* Given records:
-- pv_equiv track=rewrite | github.com/liujunsheng0/notes | lintcode/take-coins.py | takeCoins
-- ===== SOURCE A (Python) =====
-- def takeCoins(l, k):
--     """
--     左连续 右连续 双指针
--     @param l: The coins
--     @param k: The k
--     @return: The answer
--     """
--     size = len(l)
--     if k >= size:
--         return sum(l)
--     left, right = k - 1, size - 1
--     sum_ = sum(l[:k])
--     ans = sum_
--     while left >= 0:
--         sum_ = sum_ - l[left] + l[right]
--         ans = max(ans, sum_)
--         left -= 1
--         right -= 1
--     # end while
--     return ans
-- ===== SOURCE B (Python) =====
-- def takeCoins(l, k):
--     n = len(l)
--     if k >= n:
--         return sum(l)
--     pre = [0]
--     s = 0
--     for x in l:
--         s += x
--         pre.append(s)
--     total = pre[n]
--     best = pre[0] + total - pre[n - k]
--     for i in range(1, k + 1):
--         cand = pre[i] + total - pre[n - (k - i)]
--         if cand > best:
--             best = cand
--     return best
-- ===== Notes on version B (the rewrite author's own statement) =====
-- stated objective: alternative
-- what changed: Replaces A's incremental sliding-window update (subtract left coin, add right coin while walking two pointers) with a prefix-sum table built once and a scan over split points i, taking max of pre[i] + total - pre[n-(k-i)].
-- outside the precondition, e.g. on takeCoins([1, 2, 3], -1): A returns 3, B raises IndexError
import Mathlib
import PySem

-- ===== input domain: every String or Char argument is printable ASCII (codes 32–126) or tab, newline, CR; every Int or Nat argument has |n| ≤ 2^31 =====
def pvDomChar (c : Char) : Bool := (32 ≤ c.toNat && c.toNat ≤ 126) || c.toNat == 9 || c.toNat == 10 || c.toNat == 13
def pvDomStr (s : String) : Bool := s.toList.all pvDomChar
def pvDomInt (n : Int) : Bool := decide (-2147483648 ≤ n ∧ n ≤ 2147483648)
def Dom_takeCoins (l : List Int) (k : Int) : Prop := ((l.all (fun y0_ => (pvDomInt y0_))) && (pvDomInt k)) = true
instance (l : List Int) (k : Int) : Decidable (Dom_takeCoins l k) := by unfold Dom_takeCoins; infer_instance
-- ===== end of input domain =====

-- B replaces A's two-pointer sliding window with a prefix-sum table plus a scan over split points (alternative decomposition, same cost).


-- ===== PORT A =====
-- the 'while left >= 0' loop of A, step for step
def takeCoinsLoopA (l : List Int) (left right sum_ ans : Int) : Int :=
  if 0 ≤ left then
    let s := sum_ - (PySem.List.pyGet? l left).getD 0 + (PySem.List.pyGet? l right).getD 0
    takeCoinsLoopA l (left - 1) (right - 1) s (max ans s)
  else ans
termination_by (left + 1).toNat
decreasing_by omega

def takeCoins (l : List Int) (k : Int) : Int :=
  let size : Int := l.length
  if k ≥ size then l.sum
  else
    let sum0 := (PySem.List.slice l none (some k)).sum
    takeCoinsLoopA l (k - 1) (size - 1) sum0 sum0

-- ===== PORT B =====
-- 'pre = [0]; s = 0; for x in l: s += x; pre.append(s)'
def buildPre (l : List Int) : List Int × Int :=
  l.foldl (fun p x => (p.1 ++ [p.2 + x], p.2 + x)) ([0], 0)

def takeCoins_alt (l : List Int) (k : Int) : Int :=
  let n : Int := l.length
  if k ≥ n then l.sum
  else
    let pre := (buildPre l).1
    let total := (PySem.List.pyGet? pre n).getD 0
    let best0 := (PySem.List.pyGet? pre 0).getD 0 + total - (PySem.List.pyGet? pre (n - k)).getD 0
    (PySem.List.pyRange 1 (k + 1) 1).foldl
      (fun best i =>
        let cand := (PySem.List.pyGet? pre i).getD 0 + total - (PySem.List.pyGet? pre (n - (k - i))).getD 0
        if cand > best then cand else best) best0

-- ===== PRECONDITION & SPEC =====
-- Pre_ excludes negative k, on which A returns the accidental slice value sum(l[:k]) while B's prefix-table
-- indexing pre[n - k] raises IndexError; negative counts are outside the task's natural domain.
def Pre_takeCoins (l : List Int) (k : Int) : Prop := 0 <= k
instance (l : List Int) (k : Int) : Decidable (Pre_takeCoins l k) := by unfold Pre_takeCoins; infer_instance
def pvWitness_takeCoins : List Int × Int := ([1, -2, 3], 2)

def Spec_takeCoins (l : List Int) (k : Int) (out : Int) : Prop := out = takeCoins_alt l k
instance (l : List Int) (k : Int) (out : Int) : Decidable (Spec_takeCoins l k out) := by unfold Spec_takeCoins; infer_instance

-- ===== CLAIM (what is proved, stated in full; the proofs are below) =====
def Claim_equal_takeCoins : Prop := ∀ (l : List Int) (k : Int), Dom_takeCoins l k → Pre_takeCoins l k → Spec_takeCoins l k (takeCoins l k)

-- ===== LEMMAS AND PROOFS =====
-- partial sums: preS l t = sum of the first t coins
def preS (l : List Int) (t : Nat) : Int := (l.take t).sum

theorem buildPre_aux (l : List Int) : ∀ (acc : List Int) (s : Int),
    (l.foldl (fun p x => (p.1 ++ [p.2 + x], p.2 + x)) (acc, s)) =
      (acc ++ (List.range l.length).map (fun i => s + preS l (i + 1)), s + l.sum) := by
  induction l with
  | nil => simp [preS]
  | cons x xs ih =>
    intro acc s
    simp only [List.foldl_cons, ih (acc ++ [s + x]) (s + x), List.length_cons,
      List.range_succ_eq_map, List.map_cons, List.map_map]
    refine Prod.ext ?_ (by simp [add_assoc])
    simp only [List.append_assoc, List.singleton_append, preS, List.take_succ_cons,
      List.sum_cons]
    norm_num [add_assoc]

theorem buildPre_fst (l : List Int) :
    (buildPre l).1 = (List.range (l.length + 1)).map (fun i => preS l i) := by
  rw [buildPre, buildPre_aux, List.range_succ_eq_map]
  simp [preS]

theorem preGetI (l : List Int) (j : Int) (h0 : 0 ≤ j) (h : j ≤ (l.length : Int)) :
    (PySem.List.pyGet? (buildPre l).1 j).getD 0 = preS l j.toNat := by
  rw [PySem.List.pyGet?_of_nonneg (h := h0), buildPre_fst]
  rw [List.getElem?_map, List.getElem?_range (by omega)]
  rfl

theorem preS_succ (l : List Int) (t : Nat) (h : t < l.length) :
    preS l (t + 1) = preS l t + (PySem.List.pyGet? l (t : Int)).getD 0 := by
  rw [PySem.List.pyGet?_natCast, List.getElem?_eq_getElem h]
  exact List.sum_take_succ l t h

theorem preS_length (l : List Int) : preS l l.length = l.sum := by
  simp [preS]

-- B's fold equals a running max over the candidate values gg

-- the candidate value for the split 't coins from the left, k - t coins from the right'
def gg (l : List Int) (kn t : Nat) : Int := preS l t + l.sum - preS l (l.length - (kn - t))

theorem gg_step (l : List Int) (kn m : Nat) (hm : m < kn) (hk : kn < l.length) :
    gg l kn (m + 1) - (PySem.List.pyGet? l (m : Int)).getD 0
      + (PySem.List.pyGet? l ((l.length - kn + m : Nat) : Int)).getD 0 = gg l kn m := by
  have h1 : preS l (m + 1) = preS l m + (PySem.List.pyGet? l (m : Int)).getD 0 :=
    preS_succ l m (by omega)
  have h2 : preS l (l.length - kn + m + 1) =
      preS l (l.length - kn + m) + (PySem.List.pyGet? l ((l.length - kn + m : Nat) : Int)).getD 0 :=
    preS_succ l _ (by omega)
  have e1 : l.length - (kn - (m + 1)) = l.length - kn + m + 1 := by omega
  have e2 : l.length - (kn - m) = l.length - kn + m := by omega
  rw [gg, gg, e1, e2, h1, h2]
  ring

theorem loopA_spec (l : List Int) (kn : Nat) (hk : kn < l.length) : ∀ (m : Nat), m < kn → ∀ (ans : Int),
    ((takeCoinsLoopA l (m : Int) ((l.length - kn + m : Nat) : Int) (gg l kn (m + 1)) ans = ans ∨
       ∃ t ≤ m, takeCoinsLoopA l (m : Int) ((l.length - kn + m : Nat) : Int) (gg l kn (m + 1)) ans = gg l kn t) ∧
      ans ≤ takeCoinsLoopA l (m : Int) ((l.length - kn + m : Nat) : Int) (gg l kn (m + 1)) ans ∧
      ∀ t ≤ m, gg l kn t ≤ takeCoinsLoopA l (m : Int) ((l.length - kn + m : Nat) : Int) (gg l kn (m + 1)) ans) := by
  intro m
  induction m with
  | zero =>
    intro hm ans
    rw [takeCoinsLoopA]
    simp only [Nat.cast_zero, le_refl, if_pos]
    have hs : gg l kn (0 + 1) - (PySem.List.pyGet? l ((0 : Nat) : Int)).getD 0
        + (PySem.List.pyGet? l ((l.length - kn + 0 : Nat) : Int)).getD 0 = gg l kn 0 :=
      gg_step l kn 0 hm hk
    simp only [Nat.cast_zero] at hs
    rw [hs, takeCoinsLoopA, if_neg (by omega : ¬ (0:Int) ≤ 0 - 1)]
    refine ⟨?_, le_max_left _ _, ?_⟩
    · rcases max_choice ans (gg l kn 0) with h | h
      · exact Or.inl h
      · exact Or.inr ⟨0, le_refl _, h⟩
    · intro t ht
      interval_cases t
      exact le_max_right _ _
  | succ m ih =>
    intro hm ans
    rw [takeCoinsLoopA]
    have h0 : (0 : Int) ≤ ((m + 1 : Nat) : Int) := by omega
    rw [if_pos h0]
    have hs : gg l kn (m + 1 + 1) - (PySem.List.pyGet? l ((m + 1 : Nat) : Int)).getD 0
        + (PySem.List.pyGet? l ((l.length - kn + (m + 1) : Nat) : Int)).getD 0 = gg l kn (m + 1) :=
      gg_step l kn (m + 1) hm hk
    have e1 : ((m + 1 : Nat) : Int) - 1 = ((m : Nat) : Int) := by omega
    have e2 : ((l.length - kn + (m + 1) : Nat) : Int) - 1 = ((l.length - kn + m : Nat) : Int) := by omega
    simp only [hs, e1, e2]
    obtain ⟨hmem, hle, hall⟩ := ih (by omega) (max ans (gg l kn (m + 1)))
    refine ⟨?_, le_trans (le_max_left _ _) hle, ?_⟩
    · rcases hmem with h | ⟨t, ht, h⟩
      · rcases max_choice ans (gg l kn (m + 1)) with h2 | h2
        · exact Or.inl (h.trans h2)
        · exact Or.inr ⟨m + 1, le_refl _, h.trans h2⟩
      · exact Or.inr ⟨t, by omega, h⟩
    · intro t ht
      by_cases h : t ≤ m
      · exact hall t h
      · have : t = m + 1 := by omega
        subst this
        exact le_trans (le_max_right _ _) hle

-- B's fold equals a running max over the candidate values gg
theorem alt_eq_fold (l : List Int) (k : Int) (h0 : 0 ≤ k) (hk : k < (l.length : Int)) :
    takeCoins_alt l k =
      ((List.range k.toNat).map (fun j => gg l k.toNat (j + 1))).foldl max (gg l k.toNat 0) := by
  have hn : k.toNat ≤ l.length := by omega
  rw [takeCoins_alt]
  simp only [ge_iff_le, not_le.mpr hk, if_false]
  have hrange : PySem.List.pyRange 1 (k + 1) 1 = (List.range k.toNat).map (fun j => ((1 + j : Nat) : Int)) := by
    rw [PySem.List.pyRange_one, add_sub_cancel_right]
    exact List.map_congr_left (fun j _ => by push_cast; ring)
  rw [hrange, List.foldl_map]
  have hbest0 : (PySem.List.pyGet? (buildPre l).1 0).getD 0 +
      (PySem.List.pyGet? (buildPre l).1 (l.length : Int)).getD 0 -
      (PySem.List.pyGet? (buildPre l).1 ((l.length : Int) - k)).getD 0 = gg l k.toNat 0 := by
    rw [preGetI l 0 (by omega) (by omega), preGetI l _ (by omega) (by omega),
        preGetI l ((l.length : Int) - k) (by omega) (by omega)]
    have : ((l.length : Int) - k).toNat = l.length - (k.toNat - 0) := by omega
    rw [gg, Int.toNat_zero, Int.toNat_natCast, preS_length, this]
  rw [hbest0]
  rw [PySem.List.foldl_congr_mem (g := fun b j => max b (gg l k.toNat (j + 1)))]
  · rw [← List.foldl_map]
  · intro acc j hj
    rw [List.mem_range] at hj
    have hcand : (PySem.List.pyGet? (buildPre l).1 ((1 + j : Nat) : Int)).getD 0 +
        (PySem.List.pyGet? (buildPre l).1 (l.length : Int)).getD 0 -
        (PySem.List.pyGet? (buildPre l).1 ((l.length : Int) - (k - ((1 + j : Nat) : Int)))).getD 0 =
        gg l k.toNat (j + 1) := by
      rw [preGetI l _ (by omega) (by omega), preGetI l _ (by omega) (by omega),
          preGetI l _ (by omega) (by omega)]
      have e2 : ((l.length : Int) - (k - ((1 + j : Nat) : Int))).toNat = l.length - (k.toNat - (j + 1)) := by omega
      rw [gg]
      simp only [Int.toNat_natCast]
      rw [preS_length, e2, Nat.add_comm 1 j]
    simp only [hcand]
    rcases lt_or_ge acc (gg l k.toNat (j + 1)) with h | h
    · simp [h, max_eq_right (le_of_lt h)]
    · simp [not_lt.mpr h, max_eq_left h]

theorem main_eq (l : List Int) (k : Int) (h0 : 0 ≤ k) : takeCoins l k = takeCoins_alt l k := by
  by_cases hge : k ≥ (l.length : Int)
  · rw [takeCoins, takeCoins_alt]
    simp [hge]
  · rw [not_le] at hge
    rw [alt_eq_fold l k h0 hge, takeCoins]
    simp only [ge_iff_le, not_le.mpr hge, if_false]
    rw [PySem.List.slice_to l h0]
    have hkn : k.toNat ≤ l.length := by omega
    rcases Nat.eq_zero_or_pos k.toNat with hz | hpos
    · -- k = 0: the while loop does not run; both sides are 0
      have hk0 : k = 0 := by omega
      subst hk0
      rw [takeCoinsLoopA, if_neg (by omega : ¬ (0:Int) ≤ 0 - 1)]
      simp [hz, gg, preS]
    · -- k ≥ 1
      set kn := k.toNat with hknd
      have e1 : k - 1 = ((kn - 1 : Nat) : Int) := by omega
      have e2 : (l.length : Int) - 1 = ((l.length - kn + (kn - 1) : Nat) : Int) := by omega
      have ekn : (kn - 1) + 1 = kn := by omega
      have hsum : (l.take k.toNat).sum = gg l kn ((kn - 1) + 1) := by
        rw [ekn, gg]
        have h3 : l.length - (kn - kn) = l.length := by omega
        rw [h3, preS_length, preS]
        ring
      rw [e1, e2, hsum]
      obtain ⟨hmem, hle, hall⟩ := loopA_spec l kn (by omega) (kn - 1) (by omega) (gg l kn ((kn - 1) + 1))
      set Aval := takeCoinsLoopA l ((kn - 1 : Nat) : Int) ((l.length - kn + (kn - 1) : Nat) : Int)
        (gg l kn ((kn - 1) + 1)) (gg l kn ((kn - 1) + 1)) with hA
      set ys := (List.range kn).map (fun j => gg l kn (j + 1)) with hys
      obtain ⟨hinit, hys_le⟩ := PySem.List.le_foldl_max ys (gg l kn 0)
      have hBmem := PySem.List.foldl_max_mem ys (gg l kn 0)
      set Bval := ys.foldl max (gg l kn 0) with hB
      have hallB : ∀ t ≤ kn, gg l kn t ≤ Bval := by
        intro t ht
        rcases Nat.eq_zero_or_pos t with rfl | htp
        · exact hinit
        · refine hys_le _ ?_
          rw [hys, List.mem_map]
          exact ⟨t - 1, List.mem_range.mpr (by omega), by rw [Nat.sub_add_cancel htp]⟩
      have hallA : ∀ t ≤ kn, gg l kn t ≤ Aval := by
        intro t ht
        by_cases h : t ≤ kn - 1
        · exact hall t h
        · have : t = kn := by omega
          subst this
          have h2 := hle
          rw [ekn] at h2
          exact h2
      apply le_antisymm
      · rcases hmem with h | ⟨t, ht, h⟩
        · rw [h]
          have h2 : gg l kn ((kn - 1) + 1) ≤ Bval := by
            rw [ekn]
            exact hallB kn (le_refl _)
          exact h2
        · rw [h]
          exact hallB t (by omega)
      · rcases hBmem with h | h
        · rw [h]
          exact hallA 0 (by omega)
        · rw [hys, List.mem_map] at h
          obtain ⟨j, hj, hjy⟩ := h
          rw [← hjy]
          exact hallA (j + 1) (by rw [List.mem_range] at hj; omega)

-- ===== VERDICT (by name: the statement is the Claim_ definition above) =====
theorem takeCoins_spec : Claim_equal_takeCoins := by
  intro l k _ hpre
  show takeCoins l k = takeCoins_alt l k
  exact main_eq l k hpre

* About this task: Which lines in the material above include the string "refine"? Pull them out.

* Finished task:
    refine Prod.ext ?_ (by simp [add_assoc])
    refine ⟨?_, le_max_left _ _, ?_⟩
    refine ⟨?_, le_trans (le_max_left _ _) hle, ?_⟩
        · refine hys_le _ ?_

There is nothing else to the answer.